> [Directions for this task] Find the string "computes" in the records. Copy every line it appears in.

[Saved data entries]
-- pv_equiv track=rewrite | github.com/THEGREATCJPark/signal-ai | systems/generic-source-grounded-memory-current-best-20260413/retrieval_variant_harness/evaluate_generic_memory_retrieval_variants.py | exact_query_ids_from_tokens
-- ===== SOURCE A (Python) =====
-- EXACT_ID_PREFIXES = ("vis_", "src_", "obs_", "prob_", "lmeta_", "gmeta_")
--
-- def exact_query_ids_from_tokens(tokens: list[str]) -> list[str]:
--     return unique_preserve_order(
--         [
--             token
--             for token in tokens
--             if any(token.startswith(prefix) for prefix in EXACT_ID_PREFIXES)
--         ]
--     )
--
-- def unique_preserve_order(values: list[str]) -> list[str]:
--     seen: set[str] = set()
--     result: list[str] = []
--     for value in values:
--         if value and value not in seen:
--             seen.add(value)
--             result.append(value)
--     return result
-- ===== SOURCE B (Python) =====
-- EXACT_ID_PREFIXES = ("vis_", "src_", "obs_", "prob_", "lmeta_", "gmeta_")
--
-- def exact_query_ids_from_tokens(tokens: list[str]) -> list[str]:
--     first: dict[str, int] = {}
--     for i, token in enumerate(tokens):
--         if token not in first:
--             first[token] = i
--     return [
--         token
--         for i, token in enumerate(tokens)
--         if first[token] == i
--         and any(token.startswith(prefix) for prefix in EXACT_ID_PREFIXES)
--     ]
-- ===== Notes on version B (the rewrite author's own statement) =====
-- stated objective: alternative
-- what changed: Replaces A's filter-comprehension-then-seen-set-dedupe with a first-occurrence index: one pass builds a dict mapping each token to the position of its first occurrence, then a single comprehension keeps a token iff it sits at its first-occurrence position and carries one of the id prefixes, so no seen set and no result accumulator exist.
import Mathlib
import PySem

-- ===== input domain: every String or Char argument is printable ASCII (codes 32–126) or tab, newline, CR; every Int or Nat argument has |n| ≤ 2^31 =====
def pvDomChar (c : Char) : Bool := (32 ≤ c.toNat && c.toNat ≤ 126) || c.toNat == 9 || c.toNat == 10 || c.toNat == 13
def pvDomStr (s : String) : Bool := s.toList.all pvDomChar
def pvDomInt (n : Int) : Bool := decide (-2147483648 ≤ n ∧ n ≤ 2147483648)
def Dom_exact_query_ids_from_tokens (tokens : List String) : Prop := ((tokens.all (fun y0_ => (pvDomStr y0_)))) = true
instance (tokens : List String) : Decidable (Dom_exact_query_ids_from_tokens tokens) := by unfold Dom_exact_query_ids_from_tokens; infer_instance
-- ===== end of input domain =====

-- B replaces A's filter-then-seen-set-dedupe with a first-occurrence index (dict built in one pass,
-- then one comprehension keeps each matching token exactly at its first position); same return value.
-- ===== PORT A =====
def EXACT_ID_PREFIXES : List String := ["vis_", "src_", "obs_", "prob_", "lmeta_", "gmeta_"]

def unique_preserve_order (values : List String) : List String :=
  (values.foldl
    (fun (st : PySem.Set String × List String) value =>
      if value ≠ "" ∧ PySem.Set.contains st.1 value ≠ true then
        (PySem.Set.add st.1 value, st.2 ++ [value])
      else st)
    (PySem.Set.empty, [])).2

def exact_query_ids_from_tokens (tokens : List String) : List String :=
  unique_preserve_order
    (tokens.filter (fun token => EXACT_ID_PREFIXES.any (fun p => PySem.Str.startswith token p)))

-- ===== PORT B =====
-- first: dict token -> index of its first occurrence ('if token not in first: first[token] = i')
def pvFirstOcc (tokens : List String) : PySem.Dict String Int :=
  (PySem.List.enumerate tokens 0).foldl
    (fun first p =>
      if PySem.Dict.contains first p.2 = false then PySem.Dict.insert first p.2 p.1 else first)
    PySem.Dict.empty

def exact_query_ids_from_tokens_alt (tokens : List String) : List String :=
  ((PySem.List.enumerate tokens 0).filter
      (fun p => (PySem.Dict.get? (pvFirstOcc tokens) p.2 == some p.1)
        && EXACT_ID_PREFIXES.any (fun pfx => PySem.Str.startswith p.2 pfx))).map
    (fun p => p.2)

-- ===== PRECONDITION & SPEC =====
def Spec_exact_query_ids_from_tokens (tokens : List String) (out : List String) : Prop := out = exact_query_ids_from_tokens_alt tokens
instance (tokens : List String) (out : List String) : Decidable (Spec_exact_query_ids_from_tokens tokens out) := by unfold Spec_exact_query_ids_from_tokens; infer_instance

-- ===== CLAIM (what is proved, stated in full; the proofs are below) =====
def Claim_equal_exact_query_ids_from_tokens : Prop := ∀ (tokens : List String), Dom_exact_query_ids_from_tokens tokens → Spec_exact_query_ids_from_tokens tokens (exact_query_ids_from_tokens tokens)

-- ===== LEMMAS AND PROOFS =====

-- common reference point of the two proofs: keep a token iff it matches and was not seen before
def pvGo (pre : List String) : List String → List String
  | [] => []
  | t :: ts =>
    if t ∉ pre ∧ (EXACT_ID_PREFIXES.any fun q => PySem.Str.startswith t q) = true then
      t :: pvGo (pre ++ [t]) ts
    else pvGo (pre ++ [t]) ts

-- a token matching one of the (non-empty) prefixes is non-empty
theorem matched_ne_empty (t : String)
    (h : EXACT_ID_PREFIXES.any (fun p => PySem.Str.startswith t p) = true) : t ≠ "" := by
  intro he; subst he; revert h; decide

-- A's dedupe loop over the filtered list equals the fused loop over tokens, for any state
theorem fused_eq (tokens : List String) (st : PySem.Set String × List String) :
    tokens.foldl
      (fun (st : PySem.Set String × List String) token =>
        if EXACT_ID_PREFIXES.any (fun p => PySem.Str.startswith token p)
            ∧ PySem.Set.contains st.1 token ≠ true then
          (PySem.Set.add st.1 token, st.2 ++ [token])
        else st)
      st
    = (tokens.filter (fun token => EXACT_ID_PREFIXES.any (fun p => PySem.Str.startswith token p))).foldl
      (fun (st : PySem.Set String × List String) value =>
        if value ≠ "" ∧ PySem.Set.contains st.1 value ≠ true then
          (PySem.Set.add st.1 value, st.2 ++ [value])
        else st)
      st := by
  induction tokens generalizing st with
  | nil => rfl
  | cons t ts ih =>
    rw [List.foldl_cons, List.filter_cons]
    by_cases hm : (EXACT_ID_PREFIXES.any fun p => PySem.Str.startswith t p) = true
    · have hne := matched_ne_empty t hm
      rw [if_pos hm, List.foldl_cons]
      by_cases hc : PySem.Set.contains st.1 t = true
      · rw [if_neg (fun h => h.2 hc), if_neg (fun h => h.2 hc), ih]
      · rw [if_pos ⟨hm, hc⟩, if_pos ⟨hne, hc⟩, ih]
    · rw [if_neg (fun h => hm h.1), if_neg (by simpa using hm), ih]

-- the fused loop computes pvGo, under the invariant "seen = matching tokens already passed"
theorem fused_to_go (xs : List String) :
    ∀ (S : PySem.Set String) (acc pre : List String),
    (∀ v, PySem.Set.contains S v = true ↔
      (v ∈ pre ∧ (EXACT_ID_PREFIXES.any fun q => PySem.Str.startswith v q) = true)) →
    (xs.foldl
      (fun (st : PySem.Set String × List String) token =>
        if EXACT_ID_PREFIXES.any (fun p => PySem.Str.startswith token p)
            ∧ PySem.Set.contains st.1 token ≠ true then
          (PySem.Set.add st.1 token, st.2 ++ [token])
        else st)
      (S, acc)).2 = acc ++ pvGo pre xs := by
  induction xs with
  | nil => intro S acc pre _; simp [pvGo]
  | cons t ts ih =>
    intro S acc pre hinv
    rw [List.foldl_cons]
    by_cases hm : (EXACT_ID_PREFIXES.any fun q => PySem.Str.startswith t q) = true
    · by_cases hp : t ∈ pre
      · have hc : PySem.Set.contains S t = true := (hinv t).mpr ⟨hp, hm⟩
        rw [if_neg (fun h => h.2 hc)]
        have : pvGo pre (t :: ts) = pvGo (pre ++ [t]) ts := by
          simp only [pvGo]; rw [if_neg (fun h => h.1 hp)]
        rw [this]
        exact ih S acc (pre ++ [t]) (by
          intro v
          rw [hinv v]
          constructor
          · rintro ⟨hv, hq⟩; exact ⟨by simp [hv], hq⟩
          · rintro ⟨hv, hq⟩
            rcases List.mem_append.mp hv with h | h
            · exact ⟨h, hq⟩
            · simp at h; subst h; exact ⟨hp, hq⟩)
      · have hc : ¬ PySem.Set.contains S t = true := fun h => hp ((hinv t).mp h).1
        rw [if_pos ⟨hm, hc⟩]
        have hgo : pvGo pre (t :: ts) = t :: pvGo (pre ++ [t]) ts := by
          simp only [pvGo]; rw [if_pos ⟨hp, hm⟩]
        rw [hgo]
        have := ih (PySem.Set.add S t) (acc ++ [t]) (pre ++ [t]) (by
          intro v
          rw [show (PySem.Set.contains (PySem.Set.add S t) v = true) ↔
              (PySem.Set.contains S v = true ∨ v = t) by
            rw [PySem.Set.contains_iff, PySem.Set.mem_add, PySem.Set.contains_iff]]
          rw [hinv v]
          constructor
          · rintro (⟨hv, hq⟩ | hv)
            · exact ⟨by simp [hv], hq⟩
            · subst hv; exact ⟨by simp, hm⟩
          · rintro ⟨hv, hq⟩
            rcases List.mem_append.mp hv with h | h
            · exact Or.inl ⟨h, hq⟩
            · simp at h; exact Or.inr h)
        rw [this, List.append_assoc, List.singleton_append]
    · rw [if_neg (fun h => hm h.1)]
      have : pvGo pre (t :: ts) = pvGo (pre ++ [t]) ts := by
        simp only [pvGo]
        rw [if_neg (fun h => hm h.2)]
      rw [this]
      exact ih S acc (pre ++ [t]) (by
        intro v
        rw [hinv v]
        constructor
        · rintro ⟨hv, hq⟩; exact ⟨by simp [hv], hq⟩
        · rintro ⟨hv, hq⟩
          rcases List.mem_append.mp hv with h | h
          · exact ⟨h, hq⟩
          · simp at h; subst h; exact absurd hq hm)

-- B's first-occurrence dict: lookup = position of the first occurrence, offset by the start index
theorem firstOcc_loop (xs : List String) :
    ∀ (s : Int) (d : PySem.Dict String Int) (t : String),
    PySem.Dict.get? ((PySem.List.enumerate xs s).foldl
      (fun first p =>
        if PySem.Dict.contains first p.2 = false then PySem.Dict.insert first p.2 p.1 else first)
      d) t
    = (PySem.Dict.get? d t).orElse
        (fun _ => (PySem.List.index? xs t).map (fun n => (n : Int) + s)) := by
  induction xs with
  | nil =>
    intro s d t
    cases h : PySem.Dict.get? d t <;>
      simp [PySem.List.enumerate_nil, PySem.List.index?_eq_idxOf?, h, Option.orElse]
  | cons x xs ih =>
    intro s d t
    rw [PySem.List.enumerate_cons, List.foldl_cons]
    by_cases hxt : x = t
    · subst hxt
      by_cases hc : PySem.Dict.contains d x = false
      · have hdn : PySem.Dict.get? d x = none :=
          (PySem.Dict.get?_eq_none_iff_contains d x).mpr hc
        rw [if_pos hc, ih, PySem.Dict.get?_insert_self, hdn,
          PySem.List.index?_cons_self]
        simp [Option.orElse]
      · have hct : PySem.Dict.contains d x = true := by
          cases h : PySem.Dict.contains d x
          · exact absurd h hc
          · rfl
        have hds : PySem.Dict.get? d x ≠ none := fun h =>
          by rw [(PySem.Dict.get?_eq_none_iff_contains d x).mp h] at hct; exact Bool.false_ne_true hct
        obtain ⟨v, hv⟩ := Option.ne_none_iff_exists'.mp hds
        rw [if_neg (by simp [hc]), ih, hv]
        simp [Option.orElse]
    · have hd' : PySem.Dict.get?
          (if PySem.Dict.contains d x = false then PySem.Dict.insert d x s else d) t
          = PySem.Dict.get? d t := by
        split
        · exact PySem.Dict.get?_insert_of_ne d s (Ne.symm hxt)
        · rfl
      rw [ih, hd', PySem.List.index?_cons_of_ne xs hxt]
      cases h : PySem.Dict.get? d t <;> cases hi : PySem.List.index? xs t <;>
        simp [Option.orElse]
      ring
theorem get?_pvFirstOcc (tokens : List String) (t : String) :
    PySem.Dict.get? (pvFirstOcc tokens) t
      = (PySem.List.index? tokens t).map (fun n => (n : Int)) := by
  unfold pvFirstOcc
  rw [firstOcc_loop, PySem.Dict.get?_empty]
  cases h : PySem.List.index? tokens t <;> simp [Option.orElse]

-- B's comprehension (first-occurrence test over the full token list) computes pvGo
theorem enumFilter_to_go (xs : List String) :
    ∀ (pre : List String),
    (((PySem.List.enumerate xs (pre.length : Int)).filter
        (fun p => ((PySem.List.index? (pre ++ xs) p.2).map (fun n => (n : Int)) == some p.1)
          && EXACT_ID_PREFIXES.any (fun pfx => PySem.Str.startswith p.2 pfx))).map
      (fun p => p.2))
    = pvGo pre xs := by
  induction xs with
  | nil => intro pre; simp [PySem.List.enumerate_nil, pvGo]
  | cons t ts ih =>
    intro pre
    rw [PySem.List.enumerate_cons, List.filter_cons]
    have htail := ih (pre ++ [t])
    simp only [List.append_assoc, List.singleton_append, List.length_append,
      List.length_cons, List.length_nil, Nat.zero_add, Nat.cast_add, Nat.cast_one] at htail
    by_cases hp : t ∈ pre
    · obtain ⟨k, hk⟩ : ∃ k, PySem.List.index? pre t = some k :=
        Option.isSome_iff_exists.mp ((PySem.List.index?_isSome_iff pre t).mpr hp)
      obtain ⟨hklt, -, -⟩ := PySem.List.getElem_of_index?_eq_some hk
      have hidx : PySem.List.index? (pre ++ t :: ts) t = some k := by
        rw [PySem.List.index?_append_of_mem _ hp, hk]
      rw [show ((((PySem.List.index? (pre ++ t :: ts) t).map (fun n => (n : Int)) ==
            some ((pre.length : Int)))
            && EXACT_ID_PREFIXES.any (fun pfx => PySem.Str.startswith t pfx)) = false) by
        rw [hidx]; simp; omega]
      rw [if_neg (by decide)]
      have hgo : pvGo pre (t :: ts) = pvGo (pre ++ [t]) ts := by
        simp only [pvGo]; rw [if_neg (fun h => h.1 hp)]
      rw [hgo, ← htail]
    · have hidx : PySem.List.index? (pre ++ t :: ts) t = some pre.length :=
        (PySem.List.index?_eq_some_iff (pre ++ t :: ts) t pre.length).mpr ⟨pre, ts, rfl, rfl, hp⟩
      by_cases hm : (EXACT_ID_PREFIXES.any fun q => PySem.Str.startswith t q) = true
      · rw [show ((((PySem.List.index? (pre ++ t :: ts) t).map (fun n => (n : Int)) ==
              some ((pre.length : Int)))
              && EXACT_ID_PREFIXES.any (fun pfx => PySem.Str.startswith t pfx)) = true) by
          rw [hidx, hm]; simp]
        rw [if_pos rfl]
        have hgo : pvGo pre (t :: ts) = t :: pvGo (pre ++ [t]) ts := by
          simp only [pvGo]; rw [if_pos ⟨hp, hm⟩]
        rw [hgo, List.map_cons, ← htail]
      · rw [show ((((PySem.List.index? (pre ++ t :: ts) t).map (fun n => (n : Int)) ==
              some ((pre.length : Int)))
              && EXACT_ID_PREFIXES.any (fun pfx => PySem.Str.startswith t pfx)) = false) by
          rw [hidx]; simp only [Bool.and_eq_false_iff]; right; exact Bool.not_eq_true _ ▸ (by simpa using hm)]
        rw [if_neg (by decide)]
        have hgo : pvGo pre (t :: ts) = pvGo (pre ++ [t]) ts := by
          simp only [pvGo]; rw [if_neg (fun h => hm h.2)]
        rw [hgo, ← htail]

-- ===== VERDICT (by name: the statement is the Claim_ definition above) =====
theorem exact_query_ids_from_tokens_spec : Claim_equal_exact_query_ids_from_tokens := by
  intro tokens _
  unfold Spec_exact_query_ids_from_tokens exact_query_ids_from_tokens unique_preserve_order
  rw [← fused_eq]
  rw [fused_to_go tokens PySem.Set.empty [] []
    (by intro v; simp)]
  unfold exact_query_ids_from_tokens_alt
  rw [List.filter_congr (fun p _ => by rw [get?_pvFirstOcc])]
  have := enumFilter_to_go tokens []
  simp only [List.nil_append, List.length_nil, Nat.cast_zero] at this
  rw [this, List.nil_append]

> [Exercise answer]
-- the fused loop computes pvGo, under the invariant "seen = matching tokens already passed"
-- B's comprehension (first-occurrence test over the full token list) computes pvGo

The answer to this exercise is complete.